_What the exercise asks:_ Use the entries below and reproduce exactly the lines from the one containing "rcases a with" down to the one containing "rw [PySem.Int.bxor_comm]; exact", both of them included.

Segment Start: Data

-- pv_equiv track=rewrite | github.com/DEC4F/Leetcode-Sol | 1442. Count Triplets That Can Form Two Arrays of Equal XOR/CountTriplets.py | countTriplets_BF_TLE
-- ===== SOURCE A (Python) =====
-- from typing import List
--
-- def countTriplets_BF_TLE(arr: List[int]) -> int:
--     """
--     T(n) = O(n^4)
--     S(n) = O(1)
--     """
--     from functools import reduce
--     res = 0
--     for i in range(len(arr) - 1):
--         for j in range(i + 1, len(arr)):
--             for k in range(j, len(arr)):
--                 a = reduce((lambda x, y : x ^ y), arr[i : j])
--                 b = reduce((lambda x, y : x ^ y), arr[j : k + 1])
--                 if a == b:
--                     res += 1
--     return res
-- ===== SOURCE B (Python) =====
-- def countTriplets_BF_TLE(arr):
--     # valid triplet (i, j, k) iff xor(arr[i..k]) == 0; each such (i, k) contributes k - i choices of j
--     res = 0
--     n = len(arr)
--     for i in range(n):
--         cur = 0
--         for k in range(i, n):
--             cur ^= arr[k]
--             if cur == 0:
--                 res += k - i
--     return res
-- ===== Notes on version B (the rewrite author's own statement) =====
-- stated objective: faster
-- what changed: B replaces A's quadruple work (three nested index loops each re-XOR-ing two slices via reduce) by the identity that (i,j,k) is valid iff XOR of arr[i..k] is 0, so each such (i,k) contributes k-i triplets: one running-XOR inner loop per start index, O(n^2) total with no slicing.
import Mathlib
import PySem

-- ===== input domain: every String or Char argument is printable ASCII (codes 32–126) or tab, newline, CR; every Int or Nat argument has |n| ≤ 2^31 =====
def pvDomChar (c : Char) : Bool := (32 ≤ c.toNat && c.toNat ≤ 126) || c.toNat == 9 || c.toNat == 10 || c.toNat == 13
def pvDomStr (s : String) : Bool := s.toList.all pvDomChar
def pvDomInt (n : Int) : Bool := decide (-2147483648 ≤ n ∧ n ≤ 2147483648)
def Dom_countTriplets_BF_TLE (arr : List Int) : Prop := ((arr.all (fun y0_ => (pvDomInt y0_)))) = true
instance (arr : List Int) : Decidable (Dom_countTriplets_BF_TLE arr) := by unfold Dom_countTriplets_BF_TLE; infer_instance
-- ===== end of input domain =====

-- B counts a triplet (i,j,k) once per j via the running XOR of arr[i..k]: O(n^2) instead of A's O(n^4) slice-reducing triple loop.

-- ===== PORT A =====
-- functools.reduce(xor, l); Python raises TypeError on l = [], but A only reduces
-- nonempty slices (i < j ≤ k+1), so the [] case below is unreachable in A's uses.
def pvReduceXor (l : List Int) : Int :=
  match l with
  | [] => 0
  | h :: t => t.foldl (fun x y => PySem.Int.bxor x y) h

def countTriplets_BF_TLE (arr : List Int) : Int :=
  (PySem.List.pyRange 0 ((arr.length : Int) - 1)).foldl (fun res i =>
    (PySem.List.pyRange (i + 1) (arr.length : Int)).foldl (fun res j =>
      (PySem.List.pyRange j (arr.length : Int)).foldl (fun res k =>
        let a := pvReduceXor (PySem.List.slice arr (some i) (some j))
        let b := pvReduceXor (PySem.List.slice arr (some j) (some (k + 1)))
        if a == b then res + 1 else res) res) res) 0

-- ===== PORT B =====
def countTriplets_BF_TLE_alt (arr : List Int) : Int :=
  (PySem.List.pyRange 0 (arr.length : Int)).foldl (fun res i =>
    ((PySem.List.pyRange i (arr.length : Int)).foldl (fun st k =>
        let cur := PySem.Int.bxor st.1 (PySem.List.pyGetD arr k 0)  -- arr[k]; k is always in range here
        (cur, if cur == 0 then st.2 + (k - i) else st.2))
      ((0 : Int), res)).2) 0

-- ===== PRECONDITION & SPEC =====
def Spec_countTriplets_BF_TLE (arr : List Int) (out : Int) : Prop := out = countTriplets_BF_TLE_alt arr
instance (arr : List Int) (out : Int) : Decidable (Spec_countTriplets_BF_TLE arr out) := by unfold Spec_countTriplets_BF_TLE; infer_instance

-- ===== CLAIM (what is proved, stated in full; the proofs are below) =====
def Claim_equal_countTriplets_BF_TLE : Prop := ∀ (arr : List Int), Dom_countTriplets_BF_TLE arr → Spec_countTriplets_BF_TLE arr (countTriplets_BF_TLE arr)

-- ===== LEMMAS AND PROOFS =====

-- XOR algebra on Int (Python-exact bxor)
theorem pvBxor_ofNat_negSucc (m n : Nat) :
    PySem.Int.bxor (Int.ofNat m) (Int.negSucc n) = Int.negSucc (m ^^^ n) := by
  have h1 : (0 : Int) ≤ Int.ofNat m := by simp [Int.ofNat_eq_natCast]
  have h2 : ¬ (0 : Int) ≤ Int.negSucc n := by rw [Int.negSucc_eq]; omega
  simp only [PySem.Int.bxor, h1, h2, if_true, if_false]
  have : (-(Int.negSucc n) - 1).toNat = n := by rw [Int.negSucc_eq]; omega
  rw [this]
  simp only [Int.ofNat_eq_natCast, Int.toNat_natCast, Int.negSucc_eq]
  ring
theorem pvBxor_negSucc_ofNat (m n : Nat) :
    PySem.Int.bxor (Int.negSucc m) (Int.ofNat n) = Int.negSucc (m ^^^ n) := by
  have h1 : ¬ (0 : Int) ≤ Int.negSucc m := by rw [Int.negSucc_eq]; omega
  have h2 : (0 : Int) ≤ Int.ofNat n := by simp [Int.ofNat_eq_natCast]
  simp only [PySem.Int.bxor, h1, h2, if_true, if_false]
  have : (-(Int.negSucc m) - 1).toNat = m := by rw [Int.negSucc_eq]; omega
  rw [this]
  simp only [Int.ofNat_eq_natCast, Int.toNat_natCast, Int.negSucc_eq]
  ring
theorem pvBxor_negSucc_negSucc (m n : Nat) :
    PySem.Int.bxor (Int.negSucc m) (Int.negSucc n) = Int.ofNat (m ^^^ n) := by
  have h1 : ¬ (0 : Int) ≤ Int.negSucc m := by rw [Int.negSucc_eq]; omega
  have h2 : ¬ (0 : Int) ≤ Int.negSucc n := by rw [Int.negSucc_eq]; omega
  simp only [PySem.Int.bxor, h1, h2, if_false]
  have e1 : (-(Int.negSucc m) - 1).toNat = m := by rw [Int.negSucc_eq]; omega
  have e2 : (-(Int.negSucc n) - 1).toNat = n := by rw [Int.negSucc_eq]; omega
  rw [e1, e2, Int.ofNat_eq_natCast]
theorem pvBxor_assoc (a b c : Int) :
    PySem.Int.bxor (PySem.Int.bxor a b) c = PySem.Int.bxor a (PySem.Int.bxor b c) := by
  have cx : ∀ x y : Nat, PySem.Int.bxor (Int.ofNat x) (Int.ofNat y) = Int.ofNat (x ^^^ y) := by
    intro x y
    simp only [Int.ofNat_eq_natCast, PySem.Int.bxor_natCast]
  rcases a with m | m <;> rcases b with n | n <;> rcases c with p | p <;>
    simp only [cx, pvBxor_ofNat_negSucc, pvBxor_negSucc_ofNat, pvBxor_negSucc_negSucc,
      Nat.xor_assoc]

theorem pvZero_bxor (a : Int) : PySem.Int.bxor 0 a = a := by
  rw [PySem.Int.bxor_comm]; exact PySem.Int.bxor_zero a

theorem pvBxor_eq_zero_iff (a b : Int) : PySem.Int.bxor a b = 0 ↔ a = b := by
  constructor
  · intro h
    have : PySem.Int.bxor (PySem.Int.bxor a b) b = PySem.Int.bxor 0 b := by rw [h]
    rwa [pvBxor_assoc, PySem.Int.bxor_self, PySem.Int.bxor_zero,
      PySem.Int.bxor_comm 0 b, PySem.Int.bxor_zero] at this
  · intro h; rw [h, PySem.Int.bxor_self]
theorem pvFoldl_bxor_shift (l : List Int) (c : Int) :
    l.foldl PySem.Int.bxor c = PySem.Int.bxor c (l.foldl PySem.Int.bxor 0) := by
  induction l generalizing c with
  | nil => simp [PySem.Int.bxor_zero]
  | cons h t ih =>
    simp only [List.foldl_cons]
    rw [ih (PySem.Int.bxor c h), ih (PySem.Int.bxor 0 h), ← pvBxor_assoc,
      ← pvBxor_assoc, PySem.Int.bxor_zero]

theorem pvFoldl_bxor_append (u v : List Int) :
    (u ++ v).foldl PySem.Int.bxor 0
      = PySem.Int.bxor (u.foldl PySem.Int.bxor 0) (v.foldl PySem.Int.bxor 0) := by
  rw [List.foldl_append, pvFoldl_bxor_shift]

theorem pvReduceXor_eq (l : List Int) : pvReduceXor l = l.foldl PySem.Int.bxor 0 := by
  cases l with
  | nil => rfl
  | cons h t => simp [pvReduceXor, List.foldl_cons, pvZero_bxor]

-- XOR of the slice arr[i:j] (proof-only helper)
def pvSX (arr : List Int) (i j : Int) : Int :=
  (PySem.List.slice arr (some i) (some j)).foldl PySem.Int.bxor 0

theorem pvSX_split (arr : List Int) (i j k : Nat) (hij : i ≤ j) (hjk : j ≤ k) :
    pvSX arr (i : Int) (k : Int) = PySem.Int.bxor (pvSX arr i j) (pvSX arr j k) := by
  unfold pvSX
  rw [PySem.List.slice_natCast, PySem.List.slice_natCast, PySem.List.slice_natCast]
  rw [show k - i = (j - i) + (k - j) by omega, List.take_add, List.drop_drop,
    show i + (j - i) = j by omega]
  exact pvFoldl_bxor_append _ _

theorem pvSX_succ (arr : List Int) (i m : Nat) (him : i ≤ m) (hm : m < arr.length) :
    pvSX arr (i : Int) ((m : Int) + 1)
      = PySem.Int.bxor (pvSX arr i m) (PySem.List.pyGetD arr (m : Int) 0) := by
  have h1 : ((m : Int) + 1) = ((m + 1 : Nat) : Int) := by push_cast; ring
  rw [h1, pvSX_split arr i m (m+1) him (by omega)]
  congr 1
  unfold pvSX
  rw [PySem.List.slice_natCast, show m + 1 - m = 1 by omega,
    List.drop_eq_getElem_cons hm]
  simp only [List.take_succ_cons, List.take_zero, List.foldl_cons, List.foldl_nil]
  rw [PySem.List.pyGetD_natCast, List.getD_eq_getElem?_getD, List.getElem?_eq_getElem hm,
    Option.getD_some]
  exact pvZero_bxor _

theorem pvSX_refl (arr : List Int) (i : Nat) : pvSX arr (i : Int) (i : Int) = 0 := by
  unfold pvSX
  rw [PySem.List.slice_natCast]
  simp

-- the common per-start-index value
def pvM (arr : List Int) (i : Int) : Int :=
  ((PySem.List.pyRange i (arr.length : Int)).map
    (fun k => if pvSX arr i (k + 1) == 0 then k - i else 0)).sum

-- condition equivalence: A's slice-equality test is "running xor over arr[i..k] is 0"
theorem pvCond_eq (arr : List Int) (i j k : Int) (h0 : 0 ≤ i) (hij : i < j) (hjk : j ≤ k) :
    (pvReduceXor (PySem.List.slice arr (some i) (some j))
       == pvReduceXor (PySem.List.slice arr (some j) (some (k + 1))))
      = (pvSX arr i (k + 1) == 0) := by
  rw [pvReduceXor_eq, pvReduceXor_eq]
  show (pvSX arr i j == pvSX arr j (k+1)) = (pvSX arr i (k + 1) == 0)
  obtain ⟨a, rfl⟩ : ∃ n : Nat, i = (n : Int) := ⟨i.toNat, (Int.toNat_of_nonneg h0).symm⟩
  obtain ⟨b, rfl⟩ : ∃ n : Nat, j = (n : Int) := ⟨j.toNat, (Int.toNat_of_nonneg (by omega)).symm⟩
  obtain ⟨c, rfl⟩ : ∃ n : Nat, k = (n : Int) := ⟨k.toNat, (Int.toNat_of_nonneg (by omega)).symm⟩
  have e : ((c : Int) + 1) = ((c + 1 : Nat) : Int) := by push_cast; ring
  rw [e, pvSX_split arr a b (c+1) (by omega) (by omega)]
  rw [Bool.eq_iff_iff]
  simp only [beq_iff_eq]
  exact (pvBxor_eq_zero_iff _ _).symm

-- triangle sum: sum over j of tail sums equals a (k - a + 1)-weighted single sum
theorem pvL1 (c : Int → Int) (N : Int) (t : Nat) (a : Int) (ha : a + (t : Int) = N) :
    ((PySem.List.pyRange a N).map (fun j => ((PySem.List.pyRange j N).map c).sum)).sum
      = ((PySem.List.pyRange a N).map (fun k => (k - a + 1) * c k)).sum := by
  induction t generalizing a with
  | zero =>
    have : N ≤ a := by omega
    rw [PySem.List.pyRange_one_eq_nil this]
    simp
  | succ t ih =>
    have haN : a < N := by push_cast at ha; omega
    have ih' := ih (a + 1) (by push_cast at ha ⊢; omega)
    rw [PySem.List.pyRange_one_cons haN, List.map_cons, List.sum_cons, List.map_cons,
      List.sum_cons, ih']
    show ((PySem.List.pyRange a N).map c).sum + _ = _
    rw [PySem.List.pyRange_one_cons haN, List.map_cons, List.sum_cons]
    have hcomb :
        ((PySem.List.pyRange (a+1) N).map c).sum
          + ((PySem.List.pyRange (a+1) N).map (fun k => (k - (a+1) + 1) * c k)).sum
        = ((PySem.List.pyRange (a+1) N).map (fun k => (k - a + 1) * c k)).sum := by
      rw [← PySem.List.sum_map_add_int]
      apply congrArg
      apply List.map_congr_left
      intro k _
      ring
    have : a - a + 1 = 1 := by ring
    rw [this, one_mul]
    omega

-- B's inner loop characterised
theorem pvB_inner (arr : List Int) (i t : Nat) (h : i + t ≤ arr.length) (r0 : Int) :
    (PySem.List.pyRange (i : Int) ((i + t : Nat) : Int)).foldl (fun st k =>
        let cur := PySem.Int.bxor st.1 (PySem.List.pyGetD arr k 0)
        (cur, if cur == 0 then st.2 + (k - (i : Int)) else st.2))
      ((0 : Int), r0)
      = (pvSX arr i ((i + t : Nat) : Int),
         r0 + ((PySem.List.pyRange (i : Int) ((i + t : Nat) : Int)).map
                 (fun k => if pvSX arr i (k + 1) == 0 then k - (i : Int) else 0)).sum) := by
  induction t with
  | zero =>
    rw [show ((i + 0 : Nat) : Int) = (i : Int) by push_cast; ring]
    rw [PySem.List.pyRange_one_eq_nil (le_refl _)]
    simp [pvSX_refl]
  | succ t ih =>
    have e : ((i + (t + 1) : Nat) : Int) = ((i + t : Nat) : Int) + 1 := by push_cast; ring
    have hle : (i : Int) ≤ ((i + t : Nat) : Int) := by push_cast; omega
    rw [e, PySem.List.pyRange_one_succ_right hle, List.foldl_append, List.map_append,
      List.sum_append, ih (by omega)]
    simp only [List.foldl_cons, List.foldl_nil, List.map_cons, List.map_nil, List.sum_cons,
      List.sum_nil]
    have hsx : PySem.Int.bxor (pvSX arr i ((i + t : Nat) : Int))
        (PySem.List.pyGetD arr ((i + t : Nat) : Int) 0)
        = pvSX arr i (((i + t : Nat) : Int) + 1) :=
      (pvSX_succ arr i (i + t) (by omega) (by omega)).symm
    simp only [hsx]
    rw [Prod.mk.injEq]
    refine ⟨rfl, ?_⟩
    split <;> ring

theorem pvB_eq_sum (arr : List Int) :
    countTriplets_BF_TLE_alt arr
      = ((PySem.List.pyRange 0 (arr.length : Int)).map (pvM arr)).sum := by
  unfold countTriplets_BF_TLE_alt
  refine Eq.trans (PySem.List.foldl_congr_mem _ _
    (fun res i => res + pvM arr i) _
    (by
      intro acc x hx
      rw [PySem.List.mem_pyRange_one] at hx
      obtain ⟨ni, rfl⟩ : ∃ n : Nat, x = (n : Int) := ⟨x.toNat, (Int.toNat_of_nonneg hx.1).symm⟩
      have hni : ni ≤ arr.length := by exact_mod_cast le_of_lt hx.2
      have e : (arr.length : Int) = ((ni + (arr.length - ni) : Nat) : Int) := by push_cast; omega
      show (_ : Int × Int).2 = acc + pvM arr (ni : Int)
      rw [show pvM arr (ni : Int)
            = ((PySem.List.pyRange (ni : Int) (arr.length : Int)).map
                (fun k => if pvSX arr (ni : Int) (k + 1) == 0 then k - (ni : Int) else 0)).sum
          from rfl]
      rw [e, pvB_inner arr ni (arr.length - ni) (by omega) acc])) ?_

  rw [PySem.List.foldl_add]
  simp

theorem pvA_eq_sum (arr : List Int) :
    countTriplets_BF_TLE arr
      = ((PySem.List.pyRange 0 ((arr.length : Int) - 1)).map (pvM arr)).sum := by
  unfold countTriplets_BF_TLE
  simp only [PySem.List.foldl_if_add_one, PySem.List.foldl_add, zero_add]
  apply congrArg
  apply List.map_congr_left
  intro i hi
  rw [PySem.List.mem_pyRange_one] at hi
  simp only [← PySem.List.sum_map_ite_one_zero]
  rw [List.map_congr_left (g := fun j =>
      ((PySem.List.pyRange j (arr.length : Int)).map
        (fun k => if pvSX arr i (k + 1) == 0 then (1 : Int) else 0)).sum)
    (by
      intro j hj
      rw [PySem.List.mem_pyRange_one] at hj
      apply congrArg
      apply List.map_congr_left
      intro k hk
      rw [PySem.List.mem_pyRange_one] at hk
      rw [pvCond_eq arr i j k hi.1 (by omega) (by omega)])]
  rw [pvL1 _ _ ((arr.length : Int) - (i + 1)).toNat (i + 1) (by omega)]
  unfold pvM
  rw [PySem.List.pyRange_one_cons (show i < (arr.length : Int) by omega),
    List.map_cons, List.sum_cons]
  rw [show (if pvSX arr i (i + 1) == 0 then i - i else 0) = 0 from by split <;> omega, zero_add]
  apply congrArg
  apply List.map_congr_left
  intro k hk
  rw [mul_ite, mul_one, mul_zero]
  split <;> ring

theorem pvM_last (arr : List Int) (_h : 1 ≤ arr.length) :
    pvM arr ((arr.length : Int) - 1) = 0 := by
  unfold pvM
  set a := (arr.length : Int) - 1 with ha
  rw [show (arr.length : Int) = a + 1 from by rw [ha]; ring, PySem.List.pyRange_one_singleton]
  simp

-- ===== VERDICT (by name: the statement is the Claim_ definition above) =====
theorem countTriplets_BF_TLE_spec : Claim_equal_countTriplets_BF_TLE := by
  intro arr _
  show countTriplets_BF_TLE arr = countTriplets_BF_TLE_alt arr
  rw [pvA_eq_sum, pvB_eq_sum]
  rcases Nat.eq_zero_or_pos arr.length with h | h
  · simp [h, PySem.List.pyRange_one_eq_nil]
  · have h1 : (1 : Int) ≤ (arr.length : Int) := by exact_mod_cast h
    have : PySem.List.pyRange 0 (arr.length : Int)
        = PySem.List.pyRange 0 ((arr.length : Int) - 1) ++ [(arr.length : Int) - 1] := by
      have := PySem.List.pyRange_one_succ_right (a := 0) (b := (arr.length : Int) - 1) (by omega)
      simpa using this
    rw [this, List.map_append, List.sum_append]
    simp [pvM_last arr h]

Segment End: Data

_Task answer:_
  rcases a with m | m <;> rcases b with n | n <;> rcases c with p | p <;>
    simp only [cx, pvBxor_ofNat_negSucc, pvBxor_negSucc_ofNat, pvBxor_negSucc_negSucc,
      Nat.xor_assoc]

theorem pvZero_bxor (a : Int) : PySem.Int.bxor 0 a = a := by
  rw [PySem.Int.bxor_comm]; exact PySem.Int.bxor_zero a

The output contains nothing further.